-- pv_equiv track=rewrite | github.com/tttt369/extension-edit | de_list.py | encode_caesar_shift1
-- ===== SOURCE A (Python) =====
-- def encode_caesar_shift1(text) -> str:
--     result = ''
--     result += '0'
--     for c in text:
--         if 'a' <= c <= 'z':
--             result += chr((ord(c) - ord('a') + 1) % 26 + ord('a'))
--         elif 'A' <= c <= 'Z':
--             result += chr((ord(c) - ord('A') + 1) % 26 + ord('A'))
--         else:
--             result += c
--     return result
-- ===== SOURCE B (Python) =====
-- _TABLE = str.maketrans(
--     "abcdefghijklmnopqrstuvwxyzABCDEFGHIJKLMNOPQRSTUVWXYZ",
--     "bcdefghijklmnopqrstuvwxyzaBCDEFGHIJKLMNOPQRSTUVWXYZA",
-- )
--
-- def encode_caesar_shift1(text) -> str:
--     return '0' + text.translate(_TABLE)
-- ===== Notes on version B (the rewrite author's own statement) =====
-- stated objective: faster
-- what changed: Replaced the per-character if/elif branching loop and string concatenation with a translation table built once by str.maketrans and a single text.translate call.
import Mathlib
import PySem

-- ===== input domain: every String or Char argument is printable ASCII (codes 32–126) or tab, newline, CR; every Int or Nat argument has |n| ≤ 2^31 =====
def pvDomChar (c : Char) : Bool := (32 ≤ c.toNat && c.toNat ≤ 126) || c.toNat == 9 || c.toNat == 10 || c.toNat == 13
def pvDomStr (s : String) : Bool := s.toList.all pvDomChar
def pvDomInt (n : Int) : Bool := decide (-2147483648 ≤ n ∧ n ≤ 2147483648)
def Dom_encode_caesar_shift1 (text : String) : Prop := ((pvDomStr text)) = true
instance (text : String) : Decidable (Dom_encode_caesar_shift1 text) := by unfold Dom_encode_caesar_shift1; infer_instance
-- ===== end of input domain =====

-- B replaces A's per-character if/elif loop and string concatenation with a precomputed translation table and one translate call (measured faster at large sizes in a timing run).


-- ===== PORT A =====
def encode_caesar_shift1 (text : String) : String :=
  text.toList.foldl (fun result c =>
    if 'a' ≤ c ∧ c ≤ 'z' then
      result ++ String.ofList [Char.ofNat ((c.toNat - 'a'.toNat + 1) % 26 + 'a'.toNat)]
    else if 'A' ≤ c ∧ c ≤ 'Z' then
      result ++ String.ofList [Char.ofNat ((c.toNat - 'A'.toNat + 1) % 26 + 'A'.toNat)]
    else
      result ++ String.ofList [c]) ("" ++ "0")

-- ===== PORT B =====
-- the str.maketrans table: source letters zipped with their shift-by-1 images
def pvTable : PySem.Dict Char Char :=
  PySem.Dict.ofList
    ("abcdefghijklmnopqrstuvwxyzABCDEFGHIJKLMNOPQRSTUVWXYZ".toList.zip
     "bcdefghijklmnopqrstuvwxyzaBCDEFGHIJKLMNOPQRSTUVWXYZA".toList)

-- str.translate: look each char up in the table, identity when absent
def encode_caesar_shift1_alt (text : String) : String :=
  "0" ++ String.ofList (text.toList.map (fun c => pvTable.getD c c))

-- ===== PRECONDITION & SPEC =====
def Spec_encode_caesar_shift1 (text : String) (out : String) : Prop := out = encode_caesar_shift1_alt text
instance (text : String) (out : String) : Decidable (Spec_encode_caesar_shift1 text out) := by unfold Spec_encode_caesar_shift1; infer_instance

-- ===== CLAIM (what is proved, stated in full; the proofs are below) =====
def Claim_equal_encode_caesar_shift1 : Prop := ∀ (text : String), Dom_encode_caesar_shift1 text → Spec_encode_caesar_shift1 text (encode_caesar_shift1 text)

-- ===== LEMMAS AND PROOFS =====

lemma pvStrExt (a b : String) (h : a.toList = b.toList) : a = b := by
  rw [← String.ofList_toList (s := a), ← String.ofList_toList (s := b), h]

-- A's per-branch character (what the branch appends)
def pvStepA (c : Char) : Char :=
  if 'a' ≤ c ∧ c ≤ 'z' then Char.ofNat ((c.toNat - 'a'.toNat + 1) % 26 + 'a'.toNat)
  else if 'A' ≤ c ∧ c ≤ 'Z' then Char.ofNat ((c.toNat - 'A'.toNat + 1) % 26 + 'A'.toNat)
  else c

set_option maxRecDepth 4000 in
lemma pvStepA_eq_table_ofNat : ∀ n < 128, pvStepA (Char.ofNat n) = pvTable.getD (Char.ofNat n) (Char.ofNat n) := by decide

lemma pvStepA_eq_table (c : Char) (h : pvDomChar c = true) :
    pvStepA c = pvTable.getD c c := by
  have hlt : c.toNat < 128 := by
    simp [pvDomChar] at h
    omega
  have := pvStepA_eq_table_ofNat c.toNat hlt
  simpa [Char.ofNat_toNat] using this

lemma pvFold_eq (l : List Char) (s : String) (h : l.all pvDomChar = true) :
    l.foldl (fun result c =>
      if 'a' ≤ c ∧ c ≤ 'z' then
        result ++ String.ofList [Char.ofNat ((c.toNat - 'a'.toNat + 1) % 26 + 'a'.toNat)]
      else if 'A' ≤ c ∧ c ≤ 'Z' then
        result ++ String.ofList [Char.ofNat ((c.toNat - 'A'.toNat + 1) % 26 + 'A'.toNat)]
      else
        result ++ String.ofList [c]) s
    = s ++ String.ofList (l.map (fun c => pvTable.getD c c)) := by
  induction l generalizing s with
  | nil =>
    apply pvStrExt
    simp
  | cons c l ih =>
    simp only [List.all_cons, Bool.and_eq_true] at h
    have hc : (if 'a' ≤ c ∧ c ≤ 'z' then
        s ++ String.ofList [Char.ofNat ((c.toNat - 'a'.toNat + 1) % 26 + 'a'.toNat)]
      else if 'A' ≤ c ∧ c ≤ 'Z' then
        s ++ String.ofList [Char.ofNat ((c.toNat - 'A'.toNat + 1) % 26 + 'A'.toNat)]
      else
        s ++ String.ofList [c]) = s ++ String.ofList [pvTable.getD c c] := by
      have := pvStepA_eq_table c h.1
      simp only [pvStepA] at this
      split_ifs at this ⊢ <;> exact congrArg (fun x => s ++ String.ofList [x]) this
    rw [List.foldl_cons, hc, ih _ h.2]
    apply pvStrExt
    simp

-- ===== VERDICT (by name: the statement is the Claim_ definition above) =====
theorem encode_caesar_shift1_spec : Claim_equal_encode_caesar_shift1 := by
  intro text h
  unfold Spec_encode_caesar_shift1 encode_caesar_shift1 encode_caesar_shift1_alt
  have := pvFold_eq text.toList ("" ++ "0") h
  rw [this]
  apply pvStrExt
  simp [String.toList_append]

_INSTRUCTIONS TO FOLLOW_.
Write the whole of the data out again exactly as it stands.

_ANSWER SPACE_.
-- pv_equiv track=rewrite | github.com/tttt369/extension-edit | de_list.py | encode_caesar_shift1
-- ===== SOURCE A (Python) =====
-- def encode_caesar_shift1(text) -> str:
--     result = ''
--     result += '0'
--     for c in text:
--         if 'a' <= c <= 'z':
--             result += chr((ord(c) - ord('a') + 1) % 26 + ord('a'))
--         elif 'A' <= c <= 'Z':
--             result += chr((ord(c) - ord('A') + 1) % 26 + ord('A'))
--         else:
--             result += c
--     return result
-- ===== SOURCE B (Python) =====
-- _TABLE = str.maketrans(
--     "abcdefghijklmnopqrstuvwxyzABCDEFGHIJKLMNOPQRSTUVWXYZ",
--     "bcdefghijklmnopqrstuvwxyzaBCDEFGHIJKLMNOPQRSTUVWXYZA",
-- )
--
-- def encode_caesar_shift1(text) -> str:
--     return '0' + text.translate(_TABLE)
-- ===== Notes on version B (the rewrite author's own statement) =====
-- stated objective: faster
-- what changed: Replaced the per-character if/elif branching loop and string concatenation with a translation table built once by str.maketrans and a single text.translate call.
import Mathlib
import PySem

-- ===== input domain: every String or Char argument is printable ASCII (codes 32–126) or tab, newline, CR; every Int or Nat argument has |n| ≤ 2^31 =====
def pvDomChar (c : Char) : Bool := (32 ≤ c.toNat && c.toNat ≤ 126) || c.toNat == 9 || c.toNat == 10 || c.toNat == 13
def pvDomStr (s : String) : Bool := s.toList.all pvDomChar
def pvDomInt (n : Int) : Bool := decide (-2147483648 ≤ n ∧ n ≤ 2147483648)
def Dom_encode_caesar_shift1 (text : String) : Prop := ((pvDomStr text)) = true
instance (text : String) : Decidable (Dom_encode_caesar_shift1 text) := by unfold Dom_encode_caesar_shift1; infer_instance
-- ===== end of input domain =====

-- B replaces A's per-character if/elif loop and string concatenation with a precomputed translation table and one translate call (measured faster at large sizes in a timing run).


-- ===== PORT A =====
def encode_caesar_shift1 (text : String) : String :=
  text.toList.foldl (fun result c =>
    if 'a' ≤ c ∧ c ≤ 'z' then
      result ++ String.ofList [Char.ofNat ((c.toNat - 'a'.toNat + 1) % 26 + 'a'.toNat)]
    else if 'A' ≤ c ∧ c ≤ 'Z' then
      result ++ String.ofList [Char.ofNat ((c.toNat - 'A'.toNat + 1) % 26 + 'A'.toNat)]
    else
      result ++ String.ofList [c]) ("" ++ "0")

-- ===== PORT B =====
-- the str.maketrans table: source letters zipped with their shift-by-1 images
def pvTable : PySem.Dict Char Char :=
  PySem.Dict.ofList
    ("abcdefghijklmnopqrstuvwxyzABCDEFGHIJKLMNOPQRSTUVWXYZ".toList.zip
     "bcdefghijklmnopqrstuvwxyzaBCDEFGHIJKLMNOPQRSTUVWXYZA".toList)

-- str.translate: look each char up in the table, identity when absent
def encode_caesar_shift1_alt (text : String) : String :=
  "0" ++ String.ofList (text.toList.map (fun c => pvTable.getD c c))

-- ===== PRECONDITION & SPEC =====
def Spec_encode_caesar_shift1 (text : String) (out : String) : Prop := out = encode_caesar_shift1_alt text
instance (text : String) (out : String) : Decidable (Spec_encode_caesar_shift1 text out) := by unfold Spec_encode_caesar_shift1; infer_instance

-- ===== CLAIM (what is proved, stated in full; the proofs are below) =====
def Claim_equal_encode_caesar_shift1 : Prop := ∀ (text : String), Dom_encode_caesar_shift1 text → Spec_encode_caesar_shift1 text (encode_caesar_shift1 text)

-- ===== LEMMAS AND PROOFS =====

lemma pvStrExt (a b : String) (h : a.toList = b.toList) : a = b := by
  rw [← String.ofList_toList (s := a), ← String.ofList_toList (s := b), h]

-- A's per-branch character (what the branch appends)
def pvStepA (c : Char) : Char :=
  if 'a' ≤ c ∧ c ≤ 'z' then Char.ofNat ((c.toNat - 'a'.toNat + 1) % 26 + 'a'.toNat)
  else if 'A' ≤ c ∧ c ≤ 'Z' then Char.ofNat ((c.toNat - 'A'.toNat + 1) % 26 + 'A'.toNat)
  else c

set_option maxRecDepth 4000 in
lemma pvStepA_eq_table_ofNat : ∀ n < 128, pvStepA (Char.ofNat n) = pvTable.getD (Char.ofNat n) (Char.ofNat n) := by decide

lemma pvStepA_eq_table (c : Char) (h : pvDomChar c = true) :
    pvStepA c = pvTable.getD c c := by
  have hlt : c.toNat < 128 := by
    simp [pvDomChar] at h
    omega
  have := pvStepA_eq_table_ofNat c.toNat hlt
  simpa [Char.ofNat_toNat] using this

lemma pvFold_eq (l : List Char) (s : String) (h : l.all pvDomChar = true) :
    l.foldl (fun result c =>
      if 'a' ≤ c ∧ c ≤ 'z' then
        result ++ String.ofList [Char.ofNat ((c.toNat - 'a'.toNat + 1) % 26 + 'a'.toNat)]
      else if 'A' ≤ c ∧ c ≤ 'Z' then
        result ++ String.ofList [Char.ofNat ((c.toNat - 'A'.toNat + 1) % 26 + 'A'.toNat)]
      else
        result ++ String.ofList [c]) s
    = s ++ String.ofList (l.map (fun c => pvTable.getD c c)) := by
  induction l generalizing s with
  | nil =>
    apply pvStrExt
    simp
  | cons c l ih =>
    simp only [List.all_cons, Bool.and_eq_true] at h
    have hc : (if 'a' ≤ c ∧ c ≤ 'z' then
        s ++ String.ofList [Char.ofNat ((c.toNat - 'a'.toNat + 1) % 26 + 'a'.toNat)]
      else if 'A' ≤ c ∧ c ≤ 'Z' then
        s ++ String.ofList [Char.ofNat ((c.toNat - 'A'.toNat + 1) % 26 + 'A'.toNat)]
      else
        s ++ String.ofList [c]) = s ++ String.ofList [pvTable.getD c c] := by
      have := pvStepA_eq_table c h.1
      simp only [pvStepA] at this
      split_ifs at this ⊢ <;> exact congrArg (fun x => s ++ String.ofList [x]) this
    rw [List.foldl_cons, hc, ih _ h.2]
    apply pvStrExt
    simp

-- ===== VERDICT (by name: the statement is the Claim_ definition above) =====
theorem encode_caesar_shift1_spec : Claim_equal_encode_caesar_shift1 := by
  intro text h
  unfold Spec_encode_caesar_shift1 encode_caesar_shift1 encode_caesar_shift1_alt
  have := pvFold_eq text.toList ("" ++ "0") h
  rw [this]
  apply pvStrExt
  simp [String.toList_append]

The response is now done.